Of course, no hard and fast rule can be laid down in regard to cases in which the High Court will exercise its extraordinary jurisdiction of quashing the proceedings at any stage. It is further held that when exercising jurisdiction under Section 482 of the Code, the High Court would not ordinarily embark upon an enquiry whether the evidence in question is reliable or not or whether on a reasonable appreciation of it, accusation would not be sustained. That is the function of the trial Judge. 6. The learned A.P.P. also placed reliance on the ruling in the case of State of Madhya Pradesh .vs. Awadh Kishore Gupta and Ors. Reported in 2004 ALL MR (Cri) 824 (S.C.).
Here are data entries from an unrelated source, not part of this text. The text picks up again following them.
def solve_alt (input_text : String) : Int × Int :=
  let lines := PySem.Str.splitlines input_text
  match PySem.List.pyGet? lines (0 : Int) with
  | none => (0, 0)   -- Python: lines[0] raises IndexError (excluded by Pre_solve)
  | some line0 =>
    let words := (((PySem.Str.split? line0 ",").getD []).map PySem.Str.strip).map String.toList
    let sequences := PySem.List.slice lines (some (2 : Int)) none
    sequences.foldl (fun (acc : Int × Int) seq =>
      if seq = "" then acc   -- 'if not s: continue'
      else
        let s := seq.toList
        let n := s.length
        let dp := (List.range n).foldl
          (fun dp i => words.foldl (fun dp w => pvPush s dp i w) dp)
          (1 :: List.replicate n 0)   -- dp = [1] + [0] * n
        let count := dp.getD n 0
        if 0 < count then (acc.1 + 1, acc.2 + count) else acc) (0, 0)

-- ===== PRECONDITION & SPEC =====
-- Pre_solve excludes the empty input (lines[0] raises IndexError) and inputs whose
-- comma-split towel line contains an empty token while design lines exist: there A raises
-- RecursionError as soon as some design line is nonempty, and on blank design lines its
-- count (the number of empty tokens) is an accident of the equality shortcut in dfs, a
-- corner no one would specify.
def Pre_solve (input_text : String) : Prop :=
  PySem.Str.splitlines input_text ≠ [] ∧
  ("" ∈ ((PySem.Str.split? ((PySem.Str.splitlines input_text).headD "") ",").getD []).map
      PySem.Str.strip → (PySem.Str.splitlines input_text).drop 2 = [])
instance (input_text : String) : Decidable (Pre_solve input_text) := by
  unfold Pre_solve; infer_instance
def pvWitness_solve : String := "a,ab\n\naab"

def Spec_solve (input_text : String) (out : Int × Int) : Prop := out = solve_alt input_text
instance (input_text : String) (out : Int × Int) : Decidable (Spec_solve input_text out) := by
  unfold Spec_solve; infer_instance

-- ===== CLAIM (what is proved, stated in full; the proofs are below) =====
def Claim_equal_solve : Prop := ∀ (input_text : String), Dom_solve input_text → Pre_solve input_text → Spec_solve input_text (solve input_text)

-- ===== LEMMAS AND PROOFS =====

-- A's dfs value with ample fuel: the reference count of arrangements of rem
def pvCnt (W : List (List Char)) (rem : List Char) : Int := pvDfsA W (rem.length + 1) rem

-- value of one table cell j: arrangements of the suffix s[j:], with cell n pinned to 1
def pvNval (W : List (List Char)) (s : List Char) (j : Nat) : Int :=
  if j = s.length then 1 else pvCnt W (s.drop j)

-- the invariant functional: Σ_{j=i}^{n} dp[j] * pvNval j
def pvS (W : List (List Char)) (s : List Char) (dp : List Int) (i : Nat) : Int :=
  ((List.range' i (s.length + 1 - i)).map (fun j => dp.getD j 0 * pvNval W s j)).sum

-- fuel irrelevance: with no empty word, any fuel above rem.length computes the same value
lemma pvDfsA_fuel (W : List (List Char)) (hne : [] ∉ W) :
    ∀ n, ∀ rem : List Char, rem.length = n → ∀ f1 f2, n < f1 → n < f2 →
      pvDfsA W f1 rem = pvDfsA W f2 rem := by
  intro n
  induction n using Nat.strong_induction_on with
  | _ n ih =>
    intro rem hn f1 f2 h1 h2
    match f1, f2 with
    | a+1, b+1 =>
      simp only [pvDfsA]
      apply PySem.List.foldl_congr_mem
      intro acc wl hwl
      by_cases hle : rem.length ≤ wl.length
      · simp [hle]
      · simp only [if_neg hle]
        by_cases hsw : PySem.Chars.startswith rem wl = true
        · simp only [if_pos hsw]
          congr 1
          have hwlne : wl ≠ [] := fun h => hne (h ▸ hwl)
          have hwlpos : 0 < wl.length := List.length_pos_iff.mpr hwlne
          have hlt : (rem.drop wl.length).length < n := by simp; omega
          exact ih _ hlt _ rfl a b (by omega) (by omega)
        · simp [hsw]

lemma pvCnt_eq_fuel (W : List (List Char)) (hne : [] ∉ W) (rem : List Char) (f : Nat)
    (hf : rem.length < f) : pvDfsA W f rem = pvCnt W rem :=
  pvDfsA_fuel W hne rem.length rem rfl f (rem.length + 1) hf (Nat.lt_succ_self _)

-- dfs on the empty design counts the empty words, hence 0 here
lemma pvDfsA_nil (W : List (List Char)) (hne : [] ∉ W) : pvDfsA W 1 [] = 0 := by
  rw [pvDfsA]
  have : ∀ acc : Int, ∀ wl ∈ W,
      (if ([] : List Char).length ≤ wl.length then (if ([] : List Char) = wl then acc + 1 else acc)
       else if PySem.Chars.startswith [] wl then acc + pvDfsA W 0 ([].drop wl.length)
       else acc) = acc := by
    intro acc wl hwl
    have : ([] : List Char) ≠ wl := fun h => hne (h ▸ hwl)
    simp [this]
  calc W.foldl _ 0 = W.foldl (fun (c : Int) _ => c) 0 :=
        PySem.List.foldl_congr_mem _ _ _ _ (fun acc wl h => this acc wl h)
    _ = 0 := by induction W <;> simp_all

-- A's recursion written as a sum over the word list
lemma pvCnt_unfold (W : List (List Char)) (hne : [] ∉ W) (s : List Char) (i : Nat)
    (hi : i < s.length) :
    pvCnt W (s.drop i) =
      (W.map (fun w => if PySem.Chars.startswith (s.drop i) w then pvNval W s (i + w.length)
        else 0)).sum := by
  have hlen : (s.drop i).length = s.length - i := by simp
  rw [pvCnt, pvDfsA]
  have hcg : ∀ acc : Int, ∀ w ∈ W,
      (if (s.drop i).length ≤ w.length then (if s.drop i = w then acc + 1 else acc)
       else if PySem.Chars.startswith (s.drop i) w then
         acc + pvDfsA W (s.drop i).length ((s.drop i).drop w.length)
       else acc) =
      acc + (if PySem.Chars.startswith (s.drop i) w then pvNval W s (i + w.length) else 0) := by
    intro acc w hw
    by_cases hle : (s.drop i).length ≤ w.length
    · simp only [if_pos hle]
      by_cases heq : s.drop i = w
      · have hsw : PySem.Chars.startswith (s.drop i) w = true := by
          rw [heq]; simp [PySem.Chars.startswith_iff]
        have hlw : i + w.length = s.length := by
          rw [← heq, hlen]; omega
        rw [if_pos heq, if_pos hsw, hlw]
        simp [pvNval]
      · have hsw : PySem.Chars.startswith (s.drop i) w = false := by
          rw [Bool.eq_false_iff]
          intro hsw
          have hp := (PySem.Chars.startswith_iff _ _).mp hsw
          exact heq (hp.eq_of_length (by have := hp.length_le; omega)).symm
        simp [heq, hsw]
    · simp only [if_neg hle]
      by_cases hsw : PySem.Chars.startswith (s.drop i) w = true
      · have hwlen : w.length ≤ (s.drop i).length :=
          ((PySem.Chars.startswith_iff _ _).mp hsw).length_le
        have hwn : i + w.length < s.length := by omega
        have hstep : pvDfsA W (s.drop i).length ((s.drop i).drop w.length) =
            pvCnt W ((s.drop i).drop w.length) := by
          apply pvCnt_eq_fuel W hne
          have hwne : w ≠ [] := fun h => hne (h ▸ hw)
          have : 0 < w.length := List.length_pos_iff.mpr hwne
          simp; omega
        rw [hstep, List.drop_drop]
        have hcomm : w.length + i = i + w.length := by omega
        simp [hsw, pvNval, Nat.ne_of_lt hwn]
      · simp [hsw]
  calc W.foldl _ 0
      = W.foldl (fun acc w =>
          acc + (if PySem.Chars.startswith (s.drop i) w then pvNval W s (i + w.length) else 0)) 0 :=
        PySem.List.foldl_congr_mem _ _ _ _ (fun acc w h => hcg acc w h)
    _ = _ := by rw [PySem.List.foldl_add]; ring

lemma pvGetD_set_ne (dp : List Int) (k j : Nat) (v : Int) (h : j ≠ k) :
    (dp.set k v).getD j 0 = dp.getD j 0 := by
  simp [List.getD, List.getElem?_set_ne (Ne.symm h)]

lemma pvGetD_set_self (dp : List Int) (k : Nat) (v : Int) (h : k < dp.length) :
    (dp.set k v).getD k 0 = v := by
  simp [List.getD, h]

-- effect of one dp.set on the invariant sum
lemma pvSum_set (g : Nat → Int) (dp : List Int) (k : Nat) (v : Int) :
    ∀ (m i : Nat), i ≤ k → k < i + m → k < dp.length →
    ((List.range' i m).map (fun j => (dp.set k v).getD j 0 * g j)).sum
      = ((List.range' i m).map (fun j => dp.getD j 0 * g j)).sum + (v - dp.getD k 0) * g k := by
  intro m
  induction m with
  | zero => intro i h1 h2; omega
  | succ m ih =>
    intro i h1 h2 h3
    rw [List.range'_succ, List.map_cons, List.map_cons, List.sum_cons, List.sum_cons]
    by_cases hik : i = k
    · subst hik
      rw [pvGetD_set_self dp i v h3]
      have htail : ((List.range' (i+1) m).map (fun j => (dp.set i v).getD j 0 * g j)).sum
          = ((List.range' (i+1) m).map (fun j => dp.getD j 0 * g j)).sum := by
        apply congrArg
        apply List.map_congr_left
        intro j hj
        have : i + 1 ≤ j := (List.mem_range'_1.mp hj).1
        rw [pvGetD_set_ne dp i j v (by omega)]
      rw [htail]; ring
    · rw [pvGetD_set_ne dp k i v hik, ih (i+1) (by omega) (by omega) h3]
      ring

-- split off the head cell of the invariant sum
lemma pvS_split (W : List (List Char)) (s : List Char) (dp : List Int) (i : Nat)
    (hi : i ≤ s.length) :
    pvS W s dp i = dp.getD i 0 * pvNval W s i + pvS W s dp (i+1) := by
  unfold pvS
  have : s.length + 1 - i = (s.length - i) + 1 := by omega
  rw [this, List.range'_succ, List.map_cons, List.sum_cons]
  have : s.length + 1 - (i+1) = s.length - i := by omega
  rw [this]

-- the inner word loop: lengths and earlier cells preserved, the sum grows by dp[i] * Σ pushes
lemma pvInner (W : List (List Char)) (s : List Char) (i : Nat) :
    ∀ (L : List (List Char)), (∀ w ∈ L, w ≠ []) → ∀ dp : List Int,
      dp.length = s.length + 1 →
      (L.foldl (fun dp w => pvPush s dp i w) dp).length = s.length + 1 ∧
      (L.foldl (fun dp w => pvPush s dp i w) dp).getD i 0 = dp.getD i 0 ∧
      pvS W s (L.foldl (fun dp w => pvPush s dp i w) dp) (i+1)
        = pvS W s dp (i+1) + dp.getD i 0 *
            (L.map (fun w => if PySem.Chars.startswith (s.drop i) w then pvNval W s (i + w.length)
              else 0)).sum := by
  intro L
  induction L with
  | nil => intro _ dp hdp; simp [hdp]
  | cons w L' ih =>
    intro hne dp hdp
    rw [List.foldl_cons]
    by_cases hsw : PySem.Chars.startswith (s.drop i) w = true
    · have hwne : w ≠ [] := hne w (List.mem_cons_self ..)
      have hwpos : 0 < w.length := List.length_pos_iff.mpr hwne
      have hwlen : w.length ≤ (s.drop i).length :=
        ((PySem.Chars.startswith_iff _ _).mp hsw).length_le
      have hsl : (s.drop i).length = s.length - i := by simp
      have hilen : i ≤ s.length := by rw [hsl] at hwlen; omega
      have hk : i + w.length < dp.length := by rw [hdp]; omega
      have hpush : pvPush s dp i w
          = dp.set (i + w.length) (dp.getD (i + w.length) 0 + dp.getD i 0) := by
        simp [pvPush, hsw]
      obtain ⟨hl, hg, hs⟩ := ih (fun u hu => hne u (List.mem_cons_of_mem _ hu))
        (pvPush s dp i w) (by rw [hpush, List.length_set, hdp])
      refine ⟨hl, ?_, ?_⟩
      · rw [hg, hpush, pvGetD_set_ne dp _ i _ (by omega)]
      · rw [hs, hpush, pvGetD_set_ne dp _ i _ (by omega)]
        unfold pvS
        rw [pvSum_set (pvNval W s) dp (i + w.length) _ (s.length + 1 - (i+1)) (i+1)
          (by omega) (by omega) hk]
        rw [List.map_cons, List.sum_cons, if_pos hsw]
        ring
    · have hpush : pvPush s dp i w = dp := by simp [pvPush, hsw]
      rw [hpush]
      obtain ⟨hl, hg, hs⟩ := ih (fun u hu => hne u (List.mem_cons_of_mem _ hu)) dp hdp
      refine ⟨hl, hg, ?_⟩
      rw [hs, List.map_cons, List.sum_cons, if_neg (by simpa using hsw)]
      ring

-- all cells of the initial table beyond 0 are 0
lemma pvInit_getD (n j : Nat) (hj : 1 ≤ j) :
    ((1 : Int) :: List.replicate n 0).getD j 0 = 0 := by
  match j, hj with
  | j+1, _ =>
    show (List.replicate n (0 : Int)).getD j 0 = 0
    rcases Nat.lt_or_ge j n with h | h
    · rw [List.getD_eq_getElem _ _ (by simpa using h)]; simp
    · rw [List.getD_eq_default _ _ (by simpa using h)]

-- outer loop invariant: pvS stays equal to the arrangement count of the whole design
lemma pvOuter (W : List (List Char)) (hne : [] ∉ W) (s : List Char) (hs : s ≠ []) :
    ∀ i, i ≤ s.length →
      ((List.range i).foldl (fun dp i => W.foldl (fun dp w => pvPush s dp i w) dp)
          ((1 : Int) :: List.replicate s.length 0)).length = s.length + 1 ∧
      pvS W s ((List.range i).foldl (fun dp i => W.foldl (fun dp w => pvPush s dp i w) dp)
          ((1 : Int) :: List.replicate s.length 0)) i = pvCnt W s := by
  intro i
  induction i with
  | zero =>
    intro _
    refine ⟨by simp, ?_⟩
    rw [List.range_zero, List.foldl_nil, pvS_split W s _ 0 (Nat.zero_le _)]
    have h0 : ((1 : Int) :: List.replicate s.length 0).getD 0 0 = 1 := rfl
    have hn0 : pvNval W s 0 = pvCnt W s := by
      have : (0 : Nat) ≠ s.length := by
        have := List.length_pos_iff.mpr hs; omega
      simp [pvNval, this]
    have htail : pvS W s ((1 : Int) :: List.replicate s.length 0) 1 = 0 := by
      unfold pvS
      have : ∀ j ∈ List.range' 1 (s.length + 1 - 1),
          ((1 : Int) :: List.replicate s.length 0).getD j 0 * pvNval W s j = 0 := by
        intro j hj
        rw [pvInit_getD s.length j (List.mem_range'_1.mp hj).1]; ring
      rw [List.sum_eq_zero (by
        intro x hx
        obtain ⟨j, hj, rfl⟩ := List.mem_map.mp hx
        exact this j hj)]
    rw [h0, hn0, htail]; ring
  | succ i ih =>
    intro hle
    have hi : i < s.length := by omega
    obtain ⟨hlen, hsum⟩ := ih (by omega)
    rw [List.range_succ, List.foldl_append, List.foldl_cons, List.foldl_nil]
    have hneW : ∀ w ∈ W, w ≠ [] := fun w hw h => hne (h ▸ hw)
    obtain ⟨hl, hg, hs'⟩ := pvInner W s i W hneW _ hlen
    refine ⟨hl, ?_⟩
    rw [pvS_split W s _ i (by omega)] at hsum
    rw [hs', ← pvCnt_unfold W hne s i hi]
    have : pvCnt W (s.drop i) = pvNval W s i := by
      simp [pvNval, Nat.ne_of_lt hi]
    rw [this, ← hsum]
    ring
In the said case, there was a complaint about acquisition of disproportionate assets by a public servant and the investigation was in progress. The Apex Court held that the High Court cannot act as if it was a trial Judge. It cannot appreciate evidence, it can only evaluate material and documents on record for its prima facie satisfaction. The High Court cannot act on annexures to the petition under Section 482 which cannot be termed as evidence without being tested and proved. It is further held by the Apex Court that when a complaint is lodged at police station and an offence is registered, mala fides of informant would be of secondary importance. 7. On hearing the contentions made by the learned Advocates for the respective parties and after going through the rulings cited by the respective parties and bearing in mind that extraordinary powers u/s.482 of the Code of Criminal Procedure can be used in exceptional cases with caution and circumspection, I think that the inherent powers ought not to be used in a case where investigation into serious accusations is still at its preliminary stage, particularly when it is alleged that the applicants have not co-operated in the ongoing investigation. Thus, considering the submissions at the bar, for all the above reasons, I am not inclined to exercise inherent powers u/s.482 of the Code of Criminal Procedure in the present case. Hence, the instant Criminal Application is dismissed.